[Problem]: Output, without alteration, the first line of the entries and each line after it, stopping with the line that contains "-- B replaces A's fused".

[Records excerpted from a collection]:
-- pv_equiv track=rewrite | github.com/OSGeo/libgeotiff | libgeotiff/csv/csv_tools.py | escape_field
-- ===== SOURCE A (Python) =====
-- import string
--
-- def escape_field( in_text ):
--     safe_chars = string.ascii_letters + string.digits + '.- '
--
--     out_field = ''
--     need_quotes = 0
--     for c in in_text:
--         if c not in safe_chars:
--             need_quotes = 1
--
--         if c == '"':
--             # add extra quote for quotes.
--             out_field = out_field + '"'
--             need_quotes = 1
--
--         out_field = out_field + c
--
--     if need_quotes:
--         out_field = '"' + out_field + '"'
--
--     return out_field
-- ===== SOURCE B (Python) =====
-- import string
--
-- _SAFE = frozenset(string.ascii_letters + string.digits + '.- ')
--
--
-- def escape_field(in_text):
--     body = '""'.join(in_text.split('"'))
--     if set(in_text) - _SAFE:
--         return '"' + body + '"'
--     return body
-- ===== Notes on version B (the rewrite author's own statement) =====
-- stated objective: faster
-- what changed: Replaces A's fused per-character loop with a growing string and need_quotes flag by whole-string operations: quote doubling via splitting on the quote character and rejoining with a doubled quote, and the quoting decision via a set difference against the safe set being nonempty.
import Mathlib
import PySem

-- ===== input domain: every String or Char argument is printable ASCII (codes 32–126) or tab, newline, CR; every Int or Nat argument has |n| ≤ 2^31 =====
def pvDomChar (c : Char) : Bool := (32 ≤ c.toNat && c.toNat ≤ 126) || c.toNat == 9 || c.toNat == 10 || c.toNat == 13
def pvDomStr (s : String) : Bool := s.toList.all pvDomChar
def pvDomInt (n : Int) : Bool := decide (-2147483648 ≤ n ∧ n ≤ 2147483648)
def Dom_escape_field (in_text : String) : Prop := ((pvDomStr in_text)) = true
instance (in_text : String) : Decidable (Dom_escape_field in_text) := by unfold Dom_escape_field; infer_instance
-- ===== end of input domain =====

-- B replaces A's fused per-character loop (accumulator string + need_quotes flag) with
-- whole-string operations: split on '"' rejoined with '""', and a set difference against
-- the safe set to decide quoting; same return value, proved equal.

-- ===== PORT A =====
-- safe_chars = string.ascii_letters + string.digits + '.- '
def safeCharsA : List Char :=
  "abcdefghijklmnopqrstuvwxyzABCDEFGHIJKLMNOPQRSTUVWXYZ0123456789.- ".toList

-- one iteration of A's for-loop over (out_field, need_quotes)
def stepA (s : List Char × Bool) (c : Char) : List Char × Bool :=
  let nq := if !(safeCharsA.contains c) then true else s.2
  if c == '"' then (s.1 ++ ['"'] ++ [c], true)
  else (s.1 ++ [c], nq)

def escape_field (in_text : String) : String :=
  let st := in_text.toList.foldl stepA ([], false)
  if st.2 then String.ofList ('"' :: st.1 ++ ['"']) else String.ofList st.1

-- ===== PORT B =====
-- _SAFE = frozenset(string.ascii_letters + string.digits + '.- ')
def pvSafeB : PySem.Set Char := PySem.Set.ofList
  "abcdefghijklmnopqrstuvwxyzABCDEFGHIJKLMNOPQRSTUVWXYZ0123456789.- ".toList

def escape_field_alt (in_text : String) : String :=
  -- body = '""'.join(in_text.split('"'))
  let body := String.ofList
    (PySem.Chars.join ['"', '"'] (PySem.Chars.splitOn in_text.toList ['"']))
  -- if set(in_text) - _SAFE:  (truthy = nonempty)
  if PySem.Set.diff (PySem.Set.ofList in_text.toList) pvSafeB = [] then body
  else "\"" ++ body ++ "\""

-- ===== PRECONDITION & SPEC =====
def Spec_escape_field (in_text : String) (out : String) : Prop := out = escape_field_alt in_text
instance (in_text : String) (out : String) : Decidable (Spec_escape_field in_text out) := by unfold Spec_escape_field; infer_instance

-- ===== CLAIM (what is proved, stated in full; the proofs are below) =====
def Claim_equal_escape_field : Prop := ∀ (in_text : String), Dom_escape_field in_text → Spec_escape_field in_text (escape_field in_text)

-- ===== LEMMAS AND PROOFS =====

-- the doubling of quotes, as a flatMap (reference form both sides are reduced to)
def dbl (l : List Char) : List Char :=
  l.flatMap (fun c => if c == '"' then ['"', '"'] else [c])

-- A's fold computes (doubled text, any-unsafe flag)
theorem escape_fold (l : List Char) (acc : List Char) (b : Bool) :
    l.foldl stepA (acc, b)
    = (acc ++ dbl l, b || l.any (fun c => !(safeCharsA.contains c))) := by
  induction l generalizing acc b with
  | nil => simp [dbl]
  | cons c t ih =>
    simp only [List.foldl_cons, dbl, List.flatMap_cons]
    by_cases hq : c = '"'
    · subst hq
      have hs : stepA (acc, b) '"' = (acc ++ ['"', '"'], true) := by
        simp [stepA]
      rw [hs, ih]
      have hns : ('"' ∈ safeCharsA) = False := by decide
      simp [dbl, hns]
    · have hc : (c == '"') = false := by simpa using hq
      have hs : stepA (acc, b) c = (acc ++ [c], if !(safeCharsA.contains c) then true else b) := by
        simp [stepA, hc]
      rw [hs, ih]
      cases hcs : (c ∈ safeCharsA : Bool) <;>
        simp [dbl, hcs, hc]

-- reference single-quote splitter (reverse-accumulator, as splitOn.go with sep = ['"'])
def sSplit : List Char → List Char → List (List Char)
  | [], cur => [cur.reverse]
  | c :: rest, cur =>
      if c == '"' then cur.reverse :: sSplit rest []
      else sSplit rest (c :: cur)

theorem sSplit_ne_nil (l cur : List Char) : sSplit l cur ≠ [] := by
  induction l generalizing cur with
  | nil => simp [sSplit]
  | cons c t ih => by_cases h : c = '"' <;> simp [sSplit, h, ih]

theorem go_eq_sSplit (fuel : Nat) (l cur : List Char) (acc : List (List Char))
    (h : l.length ≤ fuel) :
    PySem.Chars.splitOn.go ['"'] fuel l cur acc = acc.reverse ++ sSplit l cur := by
  induction fuel generalizing l cur acc with
  | zero =>
    have : l = [] := by
      cases l with
      | nil => rfl
      | cons c t => simp at h
    subst this
    simp [PySem.Chars.splitOn.go, sSplit]
  | succ n ih =>
    cases l with
    | nil => simp [PySem.Chars.splitOn.go, sSplit]
    | cons c t =>
      by_cases hq : c = '"'
      · subst hq
        have hpre : List.isPrefixOf ['"'] ('"' :: t) = true := by simp [List.isPrefixOf]
        rw [PySem.Chars.splitOn.go, if_pos hpre]
        simp only [List.length_cons] at h
        simp only [List.length_singleton, List.drop_succ_cons, List.drop_zero]
        rw [ih t [] (cur.reverse :: acc) (by omega)]
        simp [sSplit]
      · have hpre : List.isPrefixOf ['"'] (c :: t) = false := by
          simp [List.isPrefixOf]; exact fun h => absurd h.symm hq
        rw [PySem.Chars.splitOn.go, if_neg (by simp [hpre])]
        simp only [List.length_cons] at h
        rw [ih t (c :: cur) acc (by omega)]
        simp [sSplit, hq]

-- joining the split with '""' doubles the quotes
theorem intercalate_cons2 (sep a b : List Char) (l : List (List Char)) :
    List.intercalate sep (a :: b :: l) = a ++ sep ++ List.intercalate sep (b :: l) := by
  simp [List.intercalate, List.intersperse]

theorem join_sSplit (l cur : List Char) :
    List.intercalate ['"', '"'] (sSplit l cur) = cur.reverse ++ dbl l := by
  induction l generalizing cur with
  | nil => simp [sSplit, dbl, List.intercalate]
  | cons c t ih =>
    by_cases hq : c = '"'
    · subst hq
      rw [sSplit]
      simp only [beq_self_eq_true, if_true]
      cases hs : sSplit t [] with
      | nil => exact absurd hs (sSplit_ne_nil t [])
      | cons b l' =>
        rw [intercalate_cons2, ← hs, ih []]
        simp [dbl]
    · have hc : (c == '"') = false := by simpa using hq
      rw [sSplit, if_neg (by simp [hc]), ih (c :: cur)]
      simp [dbl, hq]

set_option maxRecDepth 4000 in
theorem pvSafe_eq : pvSafeB = safeCharsA := by decide

theorem safe_mem (c : Char) :
    PySem.Set.contains pvSafeB c = safeCharsA.contains c := by
  rw [PySem.Set.contains, pvSafe_eq]

-- the set-difference test is the any-unsafe test
set_option maxRecDepth 4000 in
theorem diff_empty_iff (l : List Char) :
    (PySem.Set.diff (PySem.Set.ofList l) pvSafeB = []) ↔
      (l.any (fun c => !(safeCharsA.contains c)) = false) := by
  rw [PySem.Set.diff, List.filter_eq_nil_iff, List.any_eq_false]
  constructor
  · intro h c hc
    have := h c ((PySem.Set.mem_ofList l c).mpr hc)
    simpa [safe_mem] using this
  · intro h c hc
    have := h c ((PySem.Set.mem_ofList l c).mp hc)
    simpa [safe_mem] using this

-- ===== VERDICT (by name: the statement is the Claim_ definition above) =====
theorem escape_field_spec : Claim_equal_escape_field := by
  intro s _
  show escape_field s = escape_field_alt s
  unfold escape_field escape_field_alt
  rw [escape_fold]
  rw [PySem.Chars.splitOn, go_eq_sSplit _ _ _ _ (by omega), PySem.Chars.join]
  simp only [List.reverse_nil, List.nil_append, Bool.false_or, join_sSplit]
  cases h : s.toList.any (fun c => !(safeCharsA.contains c)) with
  | false =>
    rw [if_neg (by simp), if_pos ((diff_empty_iff _).mpr h)]
  | true =>
    rw [if_pos rfl, if_neg (fun he => absurd ((diff_empty_iff _).mp he) (by rw [h]; simp))]
    apply String.ext
    simp
-- pv_equiv track=rewrite | github.com/phamvanson12398/bkad123 | Core_API/functions/Abnormal/abnormal_api.py | verify_input
-- ===== SOURCE A (Python) =====
-- def verify_input(data):
-- 	try:
-- 		str_error = ""
-- 		for param in data:
-- 			if param != "status":
-- 				str_error += "Request Data Error!"
-- 		return str_error
-- 	except Exception as exp:
-- 		print (exp)
-- 		return False
-- ===== SOURCE B (Python) =====
-- def verify_input(data):
-- 	try:
-- 		return "Request Data Error!" * sum(1 for p in data if p != "status")
-- 	except Exception as exp:
-- 		print (exp)
-- 		return False
-- ===== Notes on version B (the rewrite author's own statement) =====
-- stated objective: simpler
-- what changed: Replaces the loop that concatenates the error string per offending element with counting the non-'status' elements once and multiplying the constant string by that count.
import Mathlib
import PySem

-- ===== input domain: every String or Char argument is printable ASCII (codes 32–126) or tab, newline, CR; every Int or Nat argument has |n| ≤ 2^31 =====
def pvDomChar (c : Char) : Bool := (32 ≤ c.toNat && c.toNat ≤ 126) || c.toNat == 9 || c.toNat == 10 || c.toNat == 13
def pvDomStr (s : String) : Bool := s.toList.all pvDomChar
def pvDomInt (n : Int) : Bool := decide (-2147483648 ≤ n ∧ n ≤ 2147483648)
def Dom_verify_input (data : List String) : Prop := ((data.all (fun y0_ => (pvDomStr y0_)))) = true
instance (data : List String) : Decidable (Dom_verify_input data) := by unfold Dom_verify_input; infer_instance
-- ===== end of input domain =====

-- B changes the accumulator: it counts the non-"status" elements and repeats the constant
-- message that many times, instead of concatenating inside the loop (objective: simpler).
-- The Python try/except never fires for a list of strings, so both functions are total here.

-- the constant message, as a character list (String ops are ported on the List Char side)
def pvErrMsg : List Char := "Request Data Error!".toList

-- ===== PORT A =====
-- A: str_error = ""; for param in data: if param != "status": str_error += "Request Data Error!"
def verify_input (data : List String) : String :=
  String.ofList (data.foldl (fun acc param => if param ≠ "status" then acc ++ pvErrMsg else acc) [])

-- ===== PORT B =====
-- B: "Request Data Error!" * sum(1 for p in data if p != "status")
def verify_input_alt (data : List String) : String :=
  String.ofList (List.flatten (List.replicate (data.countP (fun p => p ≠ "status")) pvErrMsg))

-- ===== PRECONDITION & SPEC =====
def Spec_verify_input (data : List String) (out : String) : Prop := out = verify_input_alt data
instance (data : List String) (out : String) : Decidable (Spec_verify_input data out) := by unfold Spec_verify_input; infer_instance

-- ===== CLAIM (what is proved, stated in full; the proofs are below) =====
def Claim_equal_verify_input : Prop := ∀ (data : List String), Dom_verify_input data → Spec_verify_input data (verify_input data)

-- ===== LEMMAS AND PROOFS =====
-- loop invariant: A's fold starting from acc equals acc followed by B's repeated message
theorem verify_input_fold_eq (data : List String) (acc : List Char) :
    data.foldl (fun acc param => if param ≠ "status" then acc ++ pvErrMsg else acc) acc
      = acc ++ List.flatten (List.replicate (data.countP (fun p => p ≠ "status")) pvErrMsg) := by
  induction data generalizing acc with
  | nil => simp
  | cons a l ih =>
    rw [List.foldl_cons, ih]
    by_cases h : a = "status" <;> simp [h, List.replicate_succ]

-- ===== VERDICT (by name: the statement is the Claim_ definition above) =====
theorem verify_input_spec : Claim_equal_verify_input := by
  intro data _
  unfold Spec_verify_input verify_input verify_input_alt
  rw [verify_input_fold_eq, List.nil_append]
-- pv_equiv track=rewrite | github.com/Thevic16/programming-projects-itt | data-structure-course-homework/tarea #1 estructura/max_pair_product/venv/main2.py | max_pair_product
-- ===== SOURCE A (Python) =====
-- def max_pair_product(a):
--     # Get length of array
--     n = len(a)
--     # create two variables to store the major and the second major
--     mayor = 0
--     segundo_mayor = 0
--
--     # Iterate over all elements and make place comparisons
--     for i in range(n):
--         if(a[i] > segundo_mayor):
--             segundo_mayor = a[i]
--             if(segundo_mayor>mayor):
--                 temp = mayor
--                 mayor = segundo_mayor
--                 segundo_mayor = temp
--
--
--     # Return max product
--     return mayor*segundo_mayor
-- ===== SOURCE B (Python) =====
-- def max_pair_product(a):
--     # Sort-then-select: A clamps both tracked maxima at 0 (they start at 0),
--     # so the answer is the product of the two largest values of the input
--     # extended with two zeros.  list(a) keeps the argument unmutated.
--     vals = sorted(list(a) + [0, 0])
--     return vals[-1] * vals[-2]
-- ===== Notes on version B (the rewrite author's own statement) =====
-- stated objective: simpler
-- what changed: Replaces the single-pass top-2 tracking loop (with its swap logic and zero-initialised registers) by sort-then-select: sort the values together with the two zero starting values and multiply the last two entries.
import Mathlib
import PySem

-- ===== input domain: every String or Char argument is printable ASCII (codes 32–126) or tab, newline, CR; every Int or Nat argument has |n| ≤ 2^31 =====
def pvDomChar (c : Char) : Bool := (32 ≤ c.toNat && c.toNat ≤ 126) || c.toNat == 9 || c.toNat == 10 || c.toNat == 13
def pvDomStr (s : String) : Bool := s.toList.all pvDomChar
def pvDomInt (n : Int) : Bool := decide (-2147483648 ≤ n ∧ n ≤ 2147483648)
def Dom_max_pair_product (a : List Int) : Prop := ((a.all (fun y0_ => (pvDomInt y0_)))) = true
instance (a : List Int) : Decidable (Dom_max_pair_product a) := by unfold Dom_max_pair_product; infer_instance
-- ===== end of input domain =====

-- B replaces A's single-pass top-2 tracking loop by sort-then-select over the values
-- extended with A's two zero starting values; return values proved equal on all inputs.


-- ===== PORT A =====
-- one loop iteration: state = (mayor, segundo_mayor)
def mppStep (s : Int × Int) (x : Int) : Int × Int :=
  if x > s.2 then
    -- segundo_mayor = a[i]; then swap with mayor if it now exceeds it
    if x > s.1 then (x, s.1) else (s.1, x)
  else s

def max_pair_product (a : List Int) : Int :=
  -- for i in range(n): … over a[i] is a left fold over a
  let s := a.foldl mppStep (0, 0)
  s.1 * s.2

-- ===== PORT B =====
def max_pair_product_alt (a : List Int) : Int :=
  let vals := PySem.List.sorted (a ++ [0, 0]) (fun x => x) false
  -- vals[-1] * vals[-2]; both indices are in range since vals has length ≥ 2,
  -- so the .getD 0 defaults are never used
  ((PySem.List.pyGet? vals (-1)).getD 0) * ((PySem.List.pyGet? vals (-2)).getD 0)

-- ===== PRECONDITION & SPEC =====
def Spec_max_pair_product (a : List Int) (out : Int) : Prop := out = max_pair_product_alt a
instance (a : List Int) (out : Int) : Decidable (Spec_max_pair_product a out) := by unfold Spec_max_pair_product; infer_instance

-- ===== CLAIM (what is proved, stated in full; the proofs are below) =====
def Claim_equal_max_pair_product : Prop := ∀ (a : List Int), Dom_max_pair_product a → Spec_max_pair_product a (max_pair_product a)

-- ===== LEMMAS AND PROOFS =====

-- last two elements of a list (length ≥ 2): (last, second-to-last)
def lastTwo : List Int → Int × Int
  | [] => (0, 0)
  | [x] => (x, 0)
  | [x, y] => (y, x)
  | _ :: y :: z :: t => lastTwo (y :: z :: t)

theorem lastTwo_cons_of_le (y : Int) (u : List Int) (h : 2 ≤ u.length) :
    lastTwo (y :: u) = lastTwo u := by
  match u, h with
  | p :: q :: t, _ => simp [lastTwo]

theorem lastTwo_append (u : List Int) (p q : Int) : lastTwo (u ++ [p, q]) = (q, p) := by
  induction u with
  | nil => rfl
  | cons y u ih => rw [List.cons_append, lastTwo_cons_of_le y _ (by simp), ih]

theorem snd_lastTwo_ge_head :
    ∀ (t : List Int) (a b : Int), (a :: b :: t).Pairwise (· ≤ ·) → a ≤ (lastTwo (a :: b :: t)).2 := by
  intro t
  induction t with
  | nil => intro a b h; simp [lastTwo]
  | cons c t ih =>
    intro a b h
    have hab : a ≤ b := (List.pairwise_cons.1 h).1 _ (by simp)
    have := ih b c (List.pairwise_cons.1 h).2
    calc a ≤ b := hab
      _ ≤ (lastTwo (b :: c :: t)).2 := this
      _ = (lastTwo (a :: b :: c :: t)).2 := by rw [lastTwo_cons_of_le a _ (by simp)]

theorem lastTwo_orderedInsert (x : Int) :
    ∀ (s : List Int), s.Pairwise (· ≤ ·) → 2 ≤ s.length →
      lastTwo (List.orderedInsert (· ≤ ·) x s) = mppStep (lastTwo s) x := by
  intro s
  induction s with
  | nil => intro _ h; simp at h
  | cons a t ih =>
    intro hs hl
    match t, hs, hl, ih with
    | b :: t, hs, _, ih =>
      by_cases hxa : x ≤ a
      · rw [List.orderedInsert, if_pos hxa,
          lastTwo_cons_of_le x _ (by simp)]
        have h2 := snd_lastTwo_ge_head t a b hs
        have : ¬ x > (lastTwo (a :: b :: t)).2 := by omega
        simp [mppStep, this]
      · rw [List.orderedInsert, if_neg hxa]
        match t with
        | [] =>
          have hax : a < x := lt_of_not_ge hxa
          by_cases hxb : x ≤ b
          · have hx : ¬ b < x := not_lt.2 hxb
            simp [List.orderedInsert, hxb, lastTwo, mppStep, hax, hx]
          · simp [List.orderedInsert, hxb, lastTwo, mppStep, hax, lt_of_not_ge hxb]
        | c :: t =>
          rw [lastTwo_cons_of_le a _ (by rw [List.orderedInsert_length]; simp),
            ih (List.pairwise_cons.1 hs).2 (by simp),
            lastTwo_cons_of_le a _ (by simp)]

-- A's loop state equals the last two entries of B's sorted combined list
theorem lastTwo_sorted_eq_foldl (a : List Int) :
    lastTwo (PySem.List.sorted (a ++ [0, 0]) (fun x => x) false) = a.foldl mppStep (0, 0) := by
  induction a using List.reverseRecOn with
  | nil => rfl
  | append_singleton l x ih =>
    have hperm : (List.orderedInsert (· ≤ ·) x (PySem.List.sorted (l ++ [0, 0]) (fun y => y) false)).Perm
        (l ++ [x] ++ [0, 0]) := by
      have he : l ++ [x] ++ [0, 0] = l ++ x :: [0, 0] := by simp
      rw [he]
      exact (List.perm_orderedInsert _ x _).trans
        (((PySem.List.sorted_perm (l ++ [0, 0]) (fun y => y) false).cons x).trans List.perm_middle.symm)
    have hsort : PySem.List.sorted (l ++ [x] ++ [0, 0]) (fun y => y) false
        = List.orderedInsert (· ≤ ·) x (PySem.List.sorted (l ++ [0, 0]) (fun y => y) false) :=
      PySem.List.sorted_id_eq_of_perm_of_pairwise _ _ hperm
        (List.Pairwise.orderedInsert x _ (PySem.List.sorted_pairwise (l ++ [0, 0]) (fun y => y)))
    rw [hsort, List.foldl_append, List.foldl_cons, List.foldl_nil, ← ih]
    exact lastTwo_orderedInsert x _ (PySem.List.sorted_pairwise (l ++ [0, 0]) (fun y => y))
      (by rw [PySem.List.length_sorted]; simp)

theorem exists_last_two (s : List Int) (h : 2 ≤ s.length) : ∃ u p q, s = u ++ [p, q] := by
  match hrev : s.reverse with
  | [] => simp [← s.length_reverse, hrev] at h
  | [q] => rw [← s.reverse_reverse, hrev] at h; simp at h
  | q :: p :: r =>
    exact ⟨r.reverse, p, q, by rw [← s.reverse_reverse, hrev]; simp⟩

-- ===== VERDICT (by name: the statement is the Claim_ definition above) =====
theorem max_pair_product_spec : Claim_equal_max_pair_product := by
  intro a _
  unfold Spec_max_pair_product max_pair_product max_pair_product_alt
  have hlen : 2 ≤ (PySem.List.sorted (a ++ [0, 0]) (fun x => x) false).length := by
    rw [PySem.List.length_sorted]; simp
  obtain ⟨u, p, q, hupq⟩ := exists_last_two _ hlen
  have hmain := lastTwo_sorted_eq_foldl a
  rw [hupq, lastTwo_append] at hmain
  have h1 : PySem.List.pyGet? (u ++ [p, q]) (-1) = some q := by
    have := PySem.List.pyGet?_neg_one_append_singleton (u ++ [p]) q
    simpa using this
  have h2 : PySem.List.pyGet? (u ++ [p, q]) (-2) = some p := by
    rw [PySem.List.pyGet?_neg_ofNat (u ++ [p, q]) 2 (by omega) (by simp)]
    rw [show (u ++ [p, q]).length - 2 = u.length by simp]
    rw [List.getElem?_append_right (le_refl _)]
    simp
  rw [hupq]
  show (List.foldl mppStep (0, 0) a).1 * (List.foldl mppStep (0, 0) a).2
      = (PySem.List.pyGet? (u ++ [p, q]) (-1)).getD 0 * (PySem.List.pyGet? (u ++ [p, q]) (-2)).getD 0
  rw [h1, h2, ← hmain]
  rfl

[Task answer]:
-- pv_equiv track=rewrite | github.com/OSGeo/libgeotiff | libgeotiff/csv/csv_tools.py | escape_field
-- ===== SOURCE A (Python) =====
-- import string
--
-- def escape_field( in_text ):
--     safe_chars = string.ascii_letters + string.digits + '.- '
--
--     out_field = ''
--     need_quotes = 0
--     for c in in_text:
--         if c not in safe_chars:
--             need_quotes = 1
--
--         if c == '"':
--             # add extra quote for quotes.
--             out_field = out_field + '"'
--             need_quotes = 1
--
--         out_field = out_field + c
--
--     if need_quotes:
--         out_field = '"' + out_field + '"'
--
--     return out_field
-- ===== SOURCE B (Python) =====
-- import string
--
-- _SAFE = frozenset(string.ascii_letters + string.digits + '.- ')
--
--
-- def escape_field(in_text):
--     body = '""'.join(in_text.split('"'))
--     if set(in_text) - _SAFE:
--         return '"' + body + '"'
--     return body
-- ===== Notes on version B (the rewrite author's own statement) =====
-- stated objective: faster
-- what changed: Replaces A's fused per-character loop with a growing string and need_quotes flag by whole-string operations: quote doubling via splitting on the quote character and rejoining with a doubled quote, and the quoting decision via a set difference against the safe set being nonempty.
import Mathlib
import PySem

-- ===== input domain: every String or Char argument is printable ASCII (codes 32–126) or tab, newline, CR; every Int or Nat argument has |n| ≤ 2^31 =====
def pvDomChar (c : Char) : Bool := (32 ≤ c.toNat && c.toNat ≤ 126) || c.toNat == 9 || c.toNat == 10 || c.toNat == 13
def pvDomStr (s : String) : Bool := s.toList.all pvDomChar
def pvDomInt (n : Int) : Bool := decide (-2147483648 ≤ n ∧ n ≤ 2147483648)
def Dom_escape_field (in_text : String) : Prop := ((pvDomStr in_text)) = true
instance (in_text : String) : Decidable (Dom_escape_field in_text) := by unfold Dom_escape_field; infer_instance
-- ===== end of input domain =====

-- B replaces A's fused per-character loop (accumulator string + need_quotes flag) with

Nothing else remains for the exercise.